Paysage sonore, Paysage visuel
Pistes pédagogiques pour les enseignants de collèges, lycées (généraux, technologiques et professionnels).

Si la formation prend appui sur l’exposition « Les sujets de l’abstraction (1946-1962), 101 Chefs-d’œuvre de la Fondation Gandur pour l’Art, Genève » qui se tiendra du 8 décembre 2011 au 25 mars 2012, il convient de proposer des pistes pédagogiques exploitables, de façon pérenne, au musée Fabre.

A- Quelle entrée ?

L’homme et son rapport au monde à travers les arts et la littérature au XXème siècle.

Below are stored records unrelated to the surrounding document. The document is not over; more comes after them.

-- pv_equiv track=rewrite | github.com/AA-Hamza/Problem-solving | codeforces/multiplication_dilemaa.py | solve
-- ===== SOURCE A (Python) =====
-- def construct_term(power, multiple, negative):
--     return f"{power} x {'-' if negative else ''}{multiple}"
--
-- def solve(m):
--     negative = False
--     if (m < 0):
--         negative = True
--         m = abs(m)
--     l = []
--     start = len(str(m))-1
--     tens = 10**start
--     while (m != 0):
--         l.append((tens, m // tens))
--         m %= tens
--         tens //= 10
--     result = []
--     for power, multiple in l:
--         if (multiple):
--             result.append(construct_term(power, multiple, negative))
--             result.append('+')
--     return ' '.join(result[:-1])
-- ===== SOURCE B (Python) =====
-- def solve(m):
--     sign = '-' if m < 0 else ''
--     s = str(abs(m))
--     terms = [f"{10 ** (len(s) - 1 - i)} x {sign}{d}" for i, d in enumerate(s) if d != '0']
--     return ' + '.join(terms)
-- ===== Notes on version B (the rewrite author's own statement) =====
-- stated objective: simpler
-- what changed: B replaces A's div/mod place-value extraction loop plus intermediate (power, multiple) tuple list plus second filtering loop (with '+' tokens interleaved and stripped) by a single comprehension over the decimal digit string, collecting term strings for nonzero digits and joining them with ' + '.
import Mathlib
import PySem

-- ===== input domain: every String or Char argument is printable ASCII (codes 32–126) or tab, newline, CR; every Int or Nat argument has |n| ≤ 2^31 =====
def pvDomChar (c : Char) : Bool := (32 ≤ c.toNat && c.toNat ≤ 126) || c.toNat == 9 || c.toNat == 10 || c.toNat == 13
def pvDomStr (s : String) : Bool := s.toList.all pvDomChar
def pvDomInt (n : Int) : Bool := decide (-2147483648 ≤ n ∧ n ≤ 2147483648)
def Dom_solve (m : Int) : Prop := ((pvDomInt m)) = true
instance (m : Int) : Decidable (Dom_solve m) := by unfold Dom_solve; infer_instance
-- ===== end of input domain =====

-- B builds the place-value terms in one comprehension over the digit string instead of
-- A's div/mod extraction loop + tuple list + second filtering loop; equality of return
-- values is proved for ALL Int inputs (A is total, no Pre_).

-- ===== PORT A =====
def construct_term (power multiple : Int) (negative : Bool) : String :=
  PySem.Int.toStr power ++ " x " ++ (if negative then "-" else "") ++ PySem.Int.toStr multiple

-- the while loop of A; the '0 < tens' conjunct is only a totality guard for the
-- recursion (on every state the Python loop reaches, tens > 0 whenever m ≠ 0)
def solveLoop (m tens : Int) : List (Int × Int) :=
  if m ≠ 0 ∧ 0 < tens then
    (tens, PySem.Int.floordiv m tens) ::
      solveLoop (PySem.Int.mod m tens) (PySem.Int.floordiv tens 10)
  else []
termination_by tens.toNat
decreasing_by
  rename_i h
  have h10 : PySem.Int.floordiv tens 10 = tens / 10 := by
    simp [PySem.Int.floordiv, Int.fdiv_eq_ediv]
  rw [h10]; omega

def solve (m : Int) : String :=
  let negative : Bool := decide (m < 0)
  let m1 : Int := if m < 0 then |m| else m
  let start : Int := PySem.Str.len (PySem.Int.toStr m1) - 1
  let tens : Int := (10 : Int) ^ start.toNat    -- start ≥ 0: str(m1) is never empty
  let l : List (Int × Int) := solveLoop m1 tens
  let result : List String := l.foldl (fun acc pm =>
    if pm.2 ≠ 0 then acc ++ [construct_term pm.1 pm.2 negative, "+"] else acc) []
  PySem.Str.join " " (PySem.List.slice result none (some (-1)))

-- ===== PORT B =====
def solve_alt (m : Int) : String :=
  let sign : String := if m < 0 then "-" else ""
  let s : String := PySem.Int.toStr |m|
  let terms : List String := (PySem.List.enumerate s.toList).filterMap (fun p =>
    if p.2 ≠ '0' then
      some (PySem.Int.toStr ((10 : Int) ^ (PySem.Str.len s - 1 - p.1).toNat) ++ " x " ++
        sign ++ String.singleton p.2)
    else none)
  PySem.Str.join " + " terms

-- ===== PRECONDITION & SPEC =====
def Spec_solve (m : Int) (out : String) : Prop := out = solve_alt m
instance (m : Int) (out : String) : Decidable (Spec_solve m out) := by unfold Spec_solve; infer_instance

-- ===== CLAIM (what is proved, stated in full; the proofs are below) =====
def Claim_equal_solve : Prop := ∀ (m : Int), Dom_solve m → Spec_solve m (solve m)

-- ===== LEMMAS AND PROOFS =====

-- the k+1 digit characters of n (n < 10^(k+1)), most significant first, with leading zeros
def digs : Nat → Nat → List Char
  | 0, n => [Nat.digitChar n]
  | k+1, n => Nat.digitChar (n / 10 ^ (k+1)) :: digs k (n % 10 ^ (k+1))

-- the list of place-value term strings of n over digit positions k, k-1, …, 0
def termList (sign : String) : Nat → Nat → List String
  | 0, n => if n = 0 then [] else
      [PySem.Int.toStr 1 ++ " x " ++ sign ++ PySem.Int.toStr (n : Int)]
  | k+1, n =>
      (if n / 10 ^ (k+1) = 0 then [] else
        [PySem.Int.toStr ((10 : Int) ^ (k+1)) ++ " x " ++ sign ++
          PySem.Int.toStr ((n / 10 ^ (k+1) : Nat) : Int)]) ++
      termList sign k (n % 10 ^ (k+1))

lemma termList_zero (sign : String) : ∀ k, termList sign k 0 = [] := by
  intro k; induction k with
  | zero => simp [termList]
  | succ k ih => simp [termList, ih]

lemma digs_succ (k n : Nat) :
    digs (k+1) n = digs k (n / 10) ++ [Nat.digitChar (n % 10)] := by
  induction k generalizing n with
  | zero => simp [digs]
  | succ k ih =>
    have h1 : n % 10 ^ (k+1+1) % 10 = n % 10 :=
      Nat.mod_mod_of_dvd n ⟨10 ^ (k+1), by ring⟩
    have h2 : n % 10 ^ (k+1+1) / 10 = n / 10 % 10 ^ (k+1) := by
      rw [show (10:Nat) ^ (k+1+1) = 10 * 10 ^ (k+1) by ring]
      exact Nat.mod_mul_right_div_self n 10 (10 ^ (k+1))
    have h3 : n / 10 ^ (k+1+1) = n / 10 / 10 ^ (k+1) := by
      rw [Nat.div_div_eq_div_mul, show (10:Nat) * 10 ^ (k+1) = 10 ^ (k+1+1) by ring]
    show Nat.digitChar (n / 10 ^ (k+1+1)) :: digs (k+1) (n % 10 ^ (k+1+1))
      = Nat.digitChar (n / 10 / 10 ^ (k+1)) ::
        (digs k (n / 10 % 10 ^ (k+1)) ++ [Nat.digitChar (n % 10)])
    rw [h3, ih (n % 10 ^ (k+1+1)), h1, h2]

lemma toDigits_eq_digs : ∀ (k n : Nat), n < 10 ^ (k+1) → (10 ^ k ≤ n ∨ k = 0) →
    Nat.toDigits 10 n = digs k n := by
  intro k
  induction k with
  | zero =>
    intro n h _
    have h' : n < 10 := by simpa using h
    rw [Nat.toDigits_of_lt_base h']; rfl
  | succ k ih =>
    intro n hlt hge
    have h10 : 10 ≤ n := by
      rcases hge with h | h
      · calc 10 = 10 ^ 1 := by norm_num
          _ ≤ 10 ^ (k+1) := Nat.pow_le_pow_right (by norm_num) (by omega)
          _ ≤ n := h
      · omega
    have hdiv_lt : n / 10 < 10 ^ (k+1) := by
      rw [Nat.div_lt_iff_lt_mul (by norm_num)]
      calc n < 10 ^ (k+2) := hlt
        _ = 10 ^ (k+1) * 10 := by ring
    have hdiv_ge : 10 ^ k ≤ n / 10 ∨ k = 0 := by
      rcases hge with h | h
      · left
        rw [Nat.le_div_iff_mul_le (by norm_num)]
        calc 10 ^ k * 10 = 10 ^ (k+1) := by ring
          _ ≤ n := h
      · omega
    rw [Nat.toDigits_eq_if (by norm_num : (1:Nat) < 10)]
    rw [if_neg (by omega), ih (n / 10) hdiv_lt hdiv_ge, digs_succ]

lemma digitChar_eq_zero_iff (d : Nat) (hd : d < 10) : Nat.digitChar d = '0' ↔ d = 0 := by
  interval_cases d <;> simp <;> decide

lemma singleton_digitChar (d : Nat) (hd : d < 10) :
    String.singleton (Nat.digitChar d) = PySem.Int.toStr (d : Int) := by
  interval_cases d <;> decide

-- B's comprehension over the digit list produces exactly termList
lemma termsB (sign : String) : ∀ (k n a : Nat) (E : Int), E = a + k → n < 10 ^ (k+1) →
    (PySem.List.enumerate (digs k n) (a : Int)).filterMap (fun p =>
      if p.2 ≠ '0' then
        some (PySem.Int.toStr ((10 : Int) ^ (E - p.1).toNat) ++ " x " ++ sign ++
          String.singleton p.2)
      else none) = termList sign k n := by
  intro k
  induction k with
  | zero =>
    intro n a E hE hn
    replace hn : n < 10 := by simpa using hn
    have hEa : (E - (a : Int)).toNat = 0 := by omega
    simp only [digs, PySem.List.enumerate_cons, PySem.List.enumerate_nil,
      List.filterMap_cons, List.filterMap_nil, termList, hEa, pow_zero]
    by_cases h0 : n = 0
    · subst h0; simp [show Nat.digitChar 0 = '0' from rfl]
    · rw [if_pos (by rw [ne_eq, digitChar_eq_zero_iff n hn]; exact h0), if_neg h0,
        singleton_digitChar n hn]
  | succ k ih =>
    intro n a E hE hn
    have hq : n / 10 ^ (k+1) < 10 :=
      Nat.div_lt_of_lt_mul (by calc n < 10 ^ (k+1+1) := hn
        _ = 10 ^ (k+1) * 10 := by ring)
    have hEa : (E - (a : Int)).toNat = k + 1 := by omega
    have hr : n % 10 ^ (k+1) < 10 ^ (k+1) := Nat.mod_lt _ (by positivity)
    have hIH := ih (n % 10 ^ (k+1)) (a+1) E (by push_cast; omega) hr
    push_cast at hIH
    simp only [digs, PySem.List.enumerate_cons, List.filterMap_cons, termList, hEa, hIH]
    by_cases h0 : n / 10 ^ (k+1) = 0
    · rw [if_neg (by rw [ne_eq, digitChar_eq_zero_iff _ hq]; exact fun h => h h0 |>.elim ),
        if_pos h0]
      · simp
    · rw [if_pos (by rw [ne_eq, digitChar_eq_zero_iff _ hq]; exact h0), if_neg h0,
        singleton_digitChar _ hq]
      simp

-- A's while loop + filtering fold produces termList interleaved with "+" tokens
lemma loopA (neg : Bool) : ∀ (k n : Nat) (acc : List String), n < 10 ^ (k+1) →
    (solveLoop (n : Int) ((10 : Int) ^ k)).foldl (fun acc pm =>
        if pm.2 ≠ 0 then acc ++ [construct_term pm.1 pm.2 neg, "+"] else acc) acc
      = acc ++ (termList (if neg then "-" else "") k n).flatMap (fun t => [t, "+"]) := by
  intro k
  induction k with
  | zero =>
    intro n acc hn
    replace hn : n < 10 := by simpa using hn
    by_cases h0 : n = 0
    · subst h0
      rw [solveLoop]
      simp [termList]
    · simp only [pow_zero]
      rw [solveLoop, if_pos ⟨by exact_mod_cast h0, by norm_num⟩, solveLoop]
      rw [show PySem.Int.floordiv (1 : Int) 10 = 0 from by decide]
      simp only [lt_irrefl, and_false, if_false, Int.fdiv_one,
        PySem.Int.floordiv, PySem.Int.mod, Int.fmod_one, List.foldl_cons, List.foldl_nil]
      rw [if_pos (by exact_mod_cast h0)]
      simp [termList, h0, construct_term]
  | succ k ih =>
    intro n acc hn
    by_cases h0 : n = 0
    · subst h0
      rw [solveLoop]
      simp [termList_zero]
    · have hpow : ((10 : Int) ^ (k+1)) = ((10 ^ (k+1) : Nat) : Int) := by push_cast; ring
      have hfdiv : PySem.Int.floordiv (n : Int) ((10 : Int) ^ (k+1))
          = ((n / 10 ^ (k+1) : Nat) : Int) := by
        rw [hpow]
        simp [PySem.Int.floordiv, Int.fdiv_eq_ediv]
      have hfmod : PySem.Int.mod (n : Int) ((10 : Int) ^ (k+1))
          = ((n % 10 ^ (k+1) : Nat) : Int) := by
        rw [hpow]
        simp [PySem.Int.mod, Int.fmod_eq_emod]
      have htens : PySem.Int.floordiv ((10 : Int) ^ (k+1)) 10 = (10 : Int) ^ k := by
        have : ((10 : Int) ^ (k+1)) = ((10 : Int) ^ k) * 10 := by ring
        rw [this]
        simp [PySem.Int.floordiv, Int.fdiv_eq_ediv]
      have hr : n % 10 ^ (k+1) < 10 ^ (k+1) := Nat.mod_lt _ (by positivity)
      rw [solveLoop, if_pos ⟨by exact_mod_cast h0, by positivity⟩, hfdiv, hfmod, htens]
      rw [List.foldl_cons, ih (n % 10 ^ (k+1)) _ hr]
      simp only [termList, List.flatMap_append]
      by_cases hq : n / 10 ^ (k+1) = 0
      · rw [if_neg (by simp [hq]), if_pos hq]
        simp
      · rw [if_pos (by exact_mod_cast hq), if_neg hq]
        simp [construct_term, List.append_assoc]

-- ' '.join of the "+"-interleaved list with its trailing "+" dropped  =  ' + '.join
lemma joinChars : ∀ (ls : List (List Char)),
    PySem.Chars.join [' '] ((ls.flatMap fun l => [l, ['+']]).dropLast)
      = PySem.Chars.join [' ', '+', ' '] ls := by
  intro ls
  induction ls with
  | nil =>
    rw [List.flatMap_nil, List.dropLast_nil, PySem.Chars.join_nil, PySem.Chars.join_nil]
  | cons l ls ih =>
    cases ls with
    | nil =>
      rw [show (List.flatMap (fun l => [l, ['+']]) [l]).dropLast = [l] from rfl,
        PySem.Chars.join_singleton, PySem.Chars.join_singleton]
    | cons l' ls' =>
      have hstep2 : (List.flatMap (fun t => [t, ['+']]) (l' :: ls')).dropLast
          = l' :: ((['+'] :: List.flatMap (fun t => [t, ['+']]) ls').dropLast) := by
        simp [List.flatMap_cons, List.dropLast_cons₂]
      have hstep : (List.flatMap (fun t => [t, ['+']]) (l :: l' :: ls')).dropLast
          = l :: ['+'] :: l' :: ((['+'] :: List.flatMap (fun t => [t, ['+']]) ls').dropLast) := by
        simp [List.flatMap_cons, List.dropLast_cons₂]
      rw [hstep2] at ih
      conv_lhs => rw [hstep, PySem.Chars.join_cons_cons, PySem.Chars.join_cons_cons]
      conv_rhs => rw [PySem.Chars.join_cons_cons]
      rw [← ih]
      simp [List.append_assoc]

lemma joinPlus (ts : List String) :
    PySem.Str.join " " ((ts.flatMap fun t => [t, "+"]).dropLast)
      = PySem.Str.join " + " ts := by
  have h1 : (" " : String).toList = [' '] := rfl
  have h2 : (" + " : String).toList = [' ', '+', ' '] := rfl
  simp only [PySem.Str.join, h1, h2]
  congr 1
  have hm : (ts.flatMap fun t => [t, "+"]).map String.toList
      = (ts.map String.toList).flatMap fun l => [l, ['+']] := by
    induction ts with
    | nil => rfl
    | cons t ts ih => simp [List.flatMap_cons, ih]
  rw [List.map_dropLast, hm, joinChars]

lemma solve_eq_solve_alt (m : Int) : solve m = solve_alt m := by
  set n : Nat := m.natAbs with hn
  have habs : |m| = (n : Int) := Int.abs_eq_natAbs m
  have hm1 : (if m < 0 then |m| else m) = (n : Int) := by
    rw [habs]; split <;> omega
  have hchars : (PySem.Int.toStr (n : Int)).toList = Nat.toDigits 10 n := by
    rw [PySem.Int.toList_toStr]
    simp [PySem.Int.toChars]
  set k : Nat := (Nat.toDigits 10 n).length - 1 with hk
  have hlenpos : 0 < (Nat.toDigits 10 n).length := Nat.length_toDigits_pos
  have hlen : (Nat.toDigits 10 n).length = k + 1 := by omega
  have hnlt : n < 10 ^ (k+1) := by
    rw [← Nat.length_toDigits_le_iff (by norm_num) (by omega)]
    omega
  have hside : 10 ^ k ≤ n ∨ k = 0 := by
    by_cases hk0 : k = 0
    · right; exact hk0
    · left
      by_contra hcon
      push Not at hcon
      have := (Nat.length_toDigits_le_iff (b := 10) (n := n) (k := k)
        (by norm_num) (by omega)).mpr hcon
      omega
  have hdigs : Nat.toDigits 10 n = digs k n := toDigits_eq_digs k n hnlt hside
  have hsign : (if decide (m < 0) = true then "-" else "")
      = (if m < 0 then ("-" : String) else "") := by
    by_cases h : m < 0 <;> simp [h]
  -- A side
  show (let negative : Bool := decide (m < 0);
    let m1 : Int := if m < 0 then |m| else m;
    let start : Int := PySem.Str.len (PySem.Int.toStr m1) - 1;
    let tens : Int := (10 : Int) ^ start.toNat;
    let l : List (Int × Int) := solveLoop m1 tens;
    let result : List String := l.foldl (fun acc pm =>
      if pm.2 ≠ 0 then acc ++ [construct_term pm.1 pm.2 negative, "+"] else acc) [];
    PySem.Str.join " " (PySem.List.slice result none (some (-1)))) = solve_alt m
  simp only [hm1]
  have hslen : PySem.Str.len (PySem.Int.toStr (n : Int)) = ((k : Int) + 1) := by
    rw [PySem.Str.len_eq, hchars, hlen]; push_cast; ring
  have hstart : ((PySem.Str.len (PySem.Int.toStr (n : Int)) - 1)).toNat = k := by
    rw [hslen]; omega
  rw [hstart, loopA (decide (m < 0)) k n [] hnlt, hsign]
  rw [PySem.List.slice_to_neg_one, List.nil_append, joinPlus]
  -- B side
  show _ = (let sign : String := if m < 0 then "-" else "";
    let s : String := PySem.Int.toStr |m|;
    let terms : List String := (PySem.List.enumerate s.toList).filterMap (fun p =>
      if p.2 ≠ '0' then
        some (PySem.Int.toStr ((10 : Int) ^ (PySem.Str.len s - 1 - p.1).toNat) ++ " x " ++
          (if m < 0 then "-" else "") ++ String.singleton p.2)
      else none);
    PySem.Str.join " + " terms)
  simp only [habs]
  congr 1
  rw [hchars, hdigs]
  have := termsB (if m < 0 then "-" else "") k n 0
    (PySem.Str.len (PySem.Int.toStr (n : Int)) - 1) (by rw [hslen]; push_cast; ring) hnlt
  rw [← this]
  rfl

-- ===== VERDICT (by name: the statement is the Claim_ definition above) =====
theorem solve_spec : Claim_equal_solve := by
  intro m _
  unfold Spec_solve
  exact solve_eq_solve_alt m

Étude de cas : « La seconde école de Paris: le paysage, sujet de l’abstraction ? »
Cette entrée permet de mener un véritable travail en histoire des arts en croisant les regards sur les œuvres : arts plastiques, histoire, lettres, musique. La question du rapport de l’homme au monde permet, en histoire des arts, de traiter, pour le collège, la thématique « Arts, ruptures, continuités » et pour le lycée, dans le champ historique et social, d’aborder la thématique « Arts, mémoires, témoignages, engagements ».
Par ailleurs, elle doit conduire les élèves à réfléchir sur les points suivants proposés par le programme d’histoire des arts:
* Au collège :

- l’œuvre d’art et la tradition : ruptures, continuités.

- l’œuvre d’art et sa composition : modes ; effets de composition /décomposition ; conventions.

- l’œuvre d’art et le dialogue des arts (peinture, musique, littérature) : échanges et comparaison entre les arts (croisements, correspondances, synesthésie, analogies, transpositions, parangons, etc.).
* Au lycée :

- l’art et l’histoire : l’œuvre document historiographique et les figures d’artistes témoins et engagés (œuvres, destins)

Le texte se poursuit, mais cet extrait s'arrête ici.